··· DATA
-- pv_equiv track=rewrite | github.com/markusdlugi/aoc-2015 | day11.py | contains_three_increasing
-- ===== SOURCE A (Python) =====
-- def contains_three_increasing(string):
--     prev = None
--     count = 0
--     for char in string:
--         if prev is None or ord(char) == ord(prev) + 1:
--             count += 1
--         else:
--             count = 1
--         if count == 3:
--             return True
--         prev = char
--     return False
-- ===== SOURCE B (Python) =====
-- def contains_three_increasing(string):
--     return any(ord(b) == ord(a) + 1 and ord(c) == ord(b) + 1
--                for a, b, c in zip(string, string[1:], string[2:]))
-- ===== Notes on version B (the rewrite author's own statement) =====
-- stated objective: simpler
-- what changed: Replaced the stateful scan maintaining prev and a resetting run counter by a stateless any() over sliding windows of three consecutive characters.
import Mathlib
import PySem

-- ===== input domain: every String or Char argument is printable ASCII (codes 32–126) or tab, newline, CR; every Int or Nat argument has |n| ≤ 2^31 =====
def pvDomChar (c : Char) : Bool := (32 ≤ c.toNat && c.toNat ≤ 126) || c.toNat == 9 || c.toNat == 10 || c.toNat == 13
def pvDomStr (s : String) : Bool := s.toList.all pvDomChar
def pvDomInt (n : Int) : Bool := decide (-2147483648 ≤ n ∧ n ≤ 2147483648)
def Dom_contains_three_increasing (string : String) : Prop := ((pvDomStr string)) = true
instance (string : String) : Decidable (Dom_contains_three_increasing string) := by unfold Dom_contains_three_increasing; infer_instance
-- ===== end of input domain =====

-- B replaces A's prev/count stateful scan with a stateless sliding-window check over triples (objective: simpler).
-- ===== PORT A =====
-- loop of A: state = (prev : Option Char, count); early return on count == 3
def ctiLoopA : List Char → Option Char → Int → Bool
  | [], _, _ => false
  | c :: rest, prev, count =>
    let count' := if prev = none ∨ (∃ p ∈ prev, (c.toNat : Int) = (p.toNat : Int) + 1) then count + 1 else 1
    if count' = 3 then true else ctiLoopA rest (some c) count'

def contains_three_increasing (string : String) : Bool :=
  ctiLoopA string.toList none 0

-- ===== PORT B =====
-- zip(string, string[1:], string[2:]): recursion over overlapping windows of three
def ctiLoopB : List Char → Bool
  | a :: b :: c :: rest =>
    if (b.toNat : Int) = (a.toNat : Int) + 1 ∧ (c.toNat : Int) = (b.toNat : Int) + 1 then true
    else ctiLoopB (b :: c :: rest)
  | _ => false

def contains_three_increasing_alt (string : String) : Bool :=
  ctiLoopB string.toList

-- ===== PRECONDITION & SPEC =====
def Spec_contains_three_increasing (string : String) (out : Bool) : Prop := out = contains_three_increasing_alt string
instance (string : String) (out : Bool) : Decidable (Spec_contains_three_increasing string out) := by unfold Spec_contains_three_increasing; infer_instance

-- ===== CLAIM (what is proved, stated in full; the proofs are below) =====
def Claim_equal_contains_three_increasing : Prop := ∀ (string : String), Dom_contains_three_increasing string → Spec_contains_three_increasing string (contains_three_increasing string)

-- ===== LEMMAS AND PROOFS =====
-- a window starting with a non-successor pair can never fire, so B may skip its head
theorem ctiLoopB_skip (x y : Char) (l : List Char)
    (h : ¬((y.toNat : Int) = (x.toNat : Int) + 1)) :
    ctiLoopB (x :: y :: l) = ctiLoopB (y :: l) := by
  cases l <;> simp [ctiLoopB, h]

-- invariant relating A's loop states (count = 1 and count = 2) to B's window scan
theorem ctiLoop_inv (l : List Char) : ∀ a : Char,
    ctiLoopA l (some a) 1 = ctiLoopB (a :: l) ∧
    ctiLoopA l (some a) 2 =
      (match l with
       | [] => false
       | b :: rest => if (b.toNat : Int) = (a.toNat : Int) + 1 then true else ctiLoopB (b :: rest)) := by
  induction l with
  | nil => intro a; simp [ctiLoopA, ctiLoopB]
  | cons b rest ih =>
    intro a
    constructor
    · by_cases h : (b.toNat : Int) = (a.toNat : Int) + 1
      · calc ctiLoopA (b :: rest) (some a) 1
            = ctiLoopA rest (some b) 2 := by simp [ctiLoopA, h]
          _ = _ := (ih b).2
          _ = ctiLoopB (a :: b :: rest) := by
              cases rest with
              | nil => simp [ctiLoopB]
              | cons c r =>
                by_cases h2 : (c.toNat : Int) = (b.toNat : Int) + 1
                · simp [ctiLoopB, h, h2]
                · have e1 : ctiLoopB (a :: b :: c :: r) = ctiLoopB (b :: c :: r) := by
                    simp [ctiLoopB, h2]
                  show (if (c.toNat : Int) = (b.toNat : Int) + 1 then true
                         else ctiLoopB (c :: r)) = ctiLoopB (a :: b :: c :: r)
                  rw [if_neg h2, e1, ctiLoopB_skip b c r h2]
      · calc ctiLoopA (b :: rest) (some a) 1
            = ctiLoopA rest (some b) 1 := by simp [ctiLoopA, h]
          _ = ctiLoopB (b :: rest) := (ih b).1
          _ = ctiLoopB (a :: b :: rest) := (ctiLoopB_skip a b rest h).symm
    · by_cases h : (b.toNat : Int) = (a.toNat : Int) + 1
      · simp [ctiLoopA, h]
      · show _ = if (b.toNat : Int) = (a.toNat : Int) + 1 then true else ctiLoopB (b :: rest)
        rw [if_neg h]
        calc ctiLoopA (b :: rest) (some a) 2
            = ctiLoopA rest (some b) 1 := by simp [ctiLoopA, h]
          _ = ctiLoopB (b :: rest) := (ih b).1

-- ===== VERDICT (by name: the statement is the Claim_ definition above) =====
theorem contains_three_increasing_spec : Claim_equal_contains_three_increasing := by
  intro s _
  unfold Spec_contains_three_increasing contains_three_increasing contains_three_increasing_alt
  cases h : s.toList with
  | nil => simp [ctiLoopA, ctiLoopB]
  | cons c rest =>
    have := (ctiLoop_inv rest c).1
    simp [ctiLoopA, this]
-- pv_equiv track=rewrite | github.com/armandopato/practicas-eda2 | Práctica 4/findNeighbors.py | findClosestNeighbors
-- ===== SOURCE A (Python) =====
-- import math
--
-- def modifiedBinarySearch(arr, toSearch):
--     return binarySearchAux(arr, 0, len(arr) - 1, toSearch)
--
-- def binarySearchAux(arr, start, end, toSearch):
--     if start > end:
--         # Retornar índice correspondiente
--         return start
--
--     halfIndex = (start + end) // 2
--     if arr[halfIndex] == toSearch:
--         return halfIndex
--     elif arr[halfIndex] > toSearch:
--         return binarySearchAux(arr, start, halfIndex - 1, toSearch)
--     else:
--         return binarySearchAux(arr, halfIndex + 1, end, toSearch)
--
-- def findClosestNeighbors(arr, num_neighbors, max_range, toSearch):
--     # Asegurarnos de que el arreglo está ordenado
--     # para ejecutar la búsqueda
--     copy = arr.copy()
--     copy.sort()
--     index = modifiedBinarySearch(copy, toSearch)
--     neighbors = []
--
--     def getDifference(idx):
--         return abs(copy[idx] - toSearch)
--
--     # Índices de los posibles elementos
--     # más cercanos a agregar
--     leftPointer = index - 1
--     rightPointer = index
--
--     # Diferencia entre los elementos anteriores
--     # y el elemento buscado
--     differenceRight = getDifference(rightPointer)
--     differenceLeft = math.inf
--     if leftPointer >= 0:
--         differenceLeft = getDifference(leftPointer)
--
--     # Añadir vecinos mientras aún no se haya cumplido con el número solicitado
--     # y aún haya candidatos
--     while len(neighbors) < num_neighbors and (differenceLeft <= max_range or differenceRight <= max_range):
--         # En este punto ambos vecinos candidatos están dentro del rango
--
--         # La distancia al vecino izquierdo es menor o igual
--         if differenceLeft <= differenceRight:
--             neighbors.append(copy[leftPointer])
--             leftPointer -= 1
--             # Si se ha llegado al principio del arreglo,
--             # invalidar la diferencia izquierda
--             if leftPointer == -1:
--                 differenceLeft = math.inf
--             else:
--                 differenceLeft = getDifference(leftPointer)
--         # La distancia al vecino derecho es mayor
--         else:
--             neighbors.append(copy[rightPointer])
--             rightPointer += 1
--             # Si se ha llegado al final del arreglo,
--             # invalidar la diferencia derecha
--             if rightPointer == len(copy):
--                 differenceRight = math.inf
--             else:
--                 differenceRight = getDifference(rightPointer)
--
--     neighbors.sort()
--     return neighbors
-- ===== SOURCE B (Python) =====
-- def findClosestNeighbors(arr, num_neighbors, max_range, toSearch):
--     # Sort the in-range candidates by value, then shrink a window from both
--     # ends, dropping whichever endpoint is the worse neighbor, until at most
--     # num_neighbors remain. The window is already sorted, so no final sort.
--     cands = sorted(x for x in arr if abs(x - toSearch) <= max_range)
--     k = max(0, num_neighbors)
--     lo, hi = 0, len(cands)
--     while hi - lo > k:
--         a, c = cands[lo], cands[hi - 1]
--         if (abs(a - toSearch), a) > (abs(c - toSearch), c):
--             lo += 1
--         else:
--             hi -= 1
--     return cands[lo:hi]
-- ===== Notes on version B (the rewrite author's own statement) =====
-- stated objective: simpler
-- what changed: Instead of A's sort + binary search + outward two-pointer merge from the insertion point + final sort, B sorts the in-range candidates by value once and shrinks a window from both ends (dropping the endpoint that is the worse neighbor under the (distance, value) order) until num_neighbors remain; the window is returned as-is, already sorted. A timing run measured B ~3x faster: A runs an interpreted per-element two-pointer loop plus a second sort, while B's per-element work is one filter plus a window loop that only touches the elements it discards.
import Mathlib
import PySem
······
» **WHAT IS BEING ASKED**:
Look back at the entries above. Retype the line with "calc ctiLoopA (b :: rest) (some a) 2", the line with "-- ===== VERDICT", and all lines in between.

» **WRITTEN ANSWER**:
        calc ctiLoopA (b :: rest) (some a) 2
            = ctiLoopA rest (some b) 1 := by simp [ctiLoopA, h]
          _ = ctiLoopB (b :: rest) := (ih b).1

-- ===== VERDICT (by name: the statement is the Claim_ definition above) =====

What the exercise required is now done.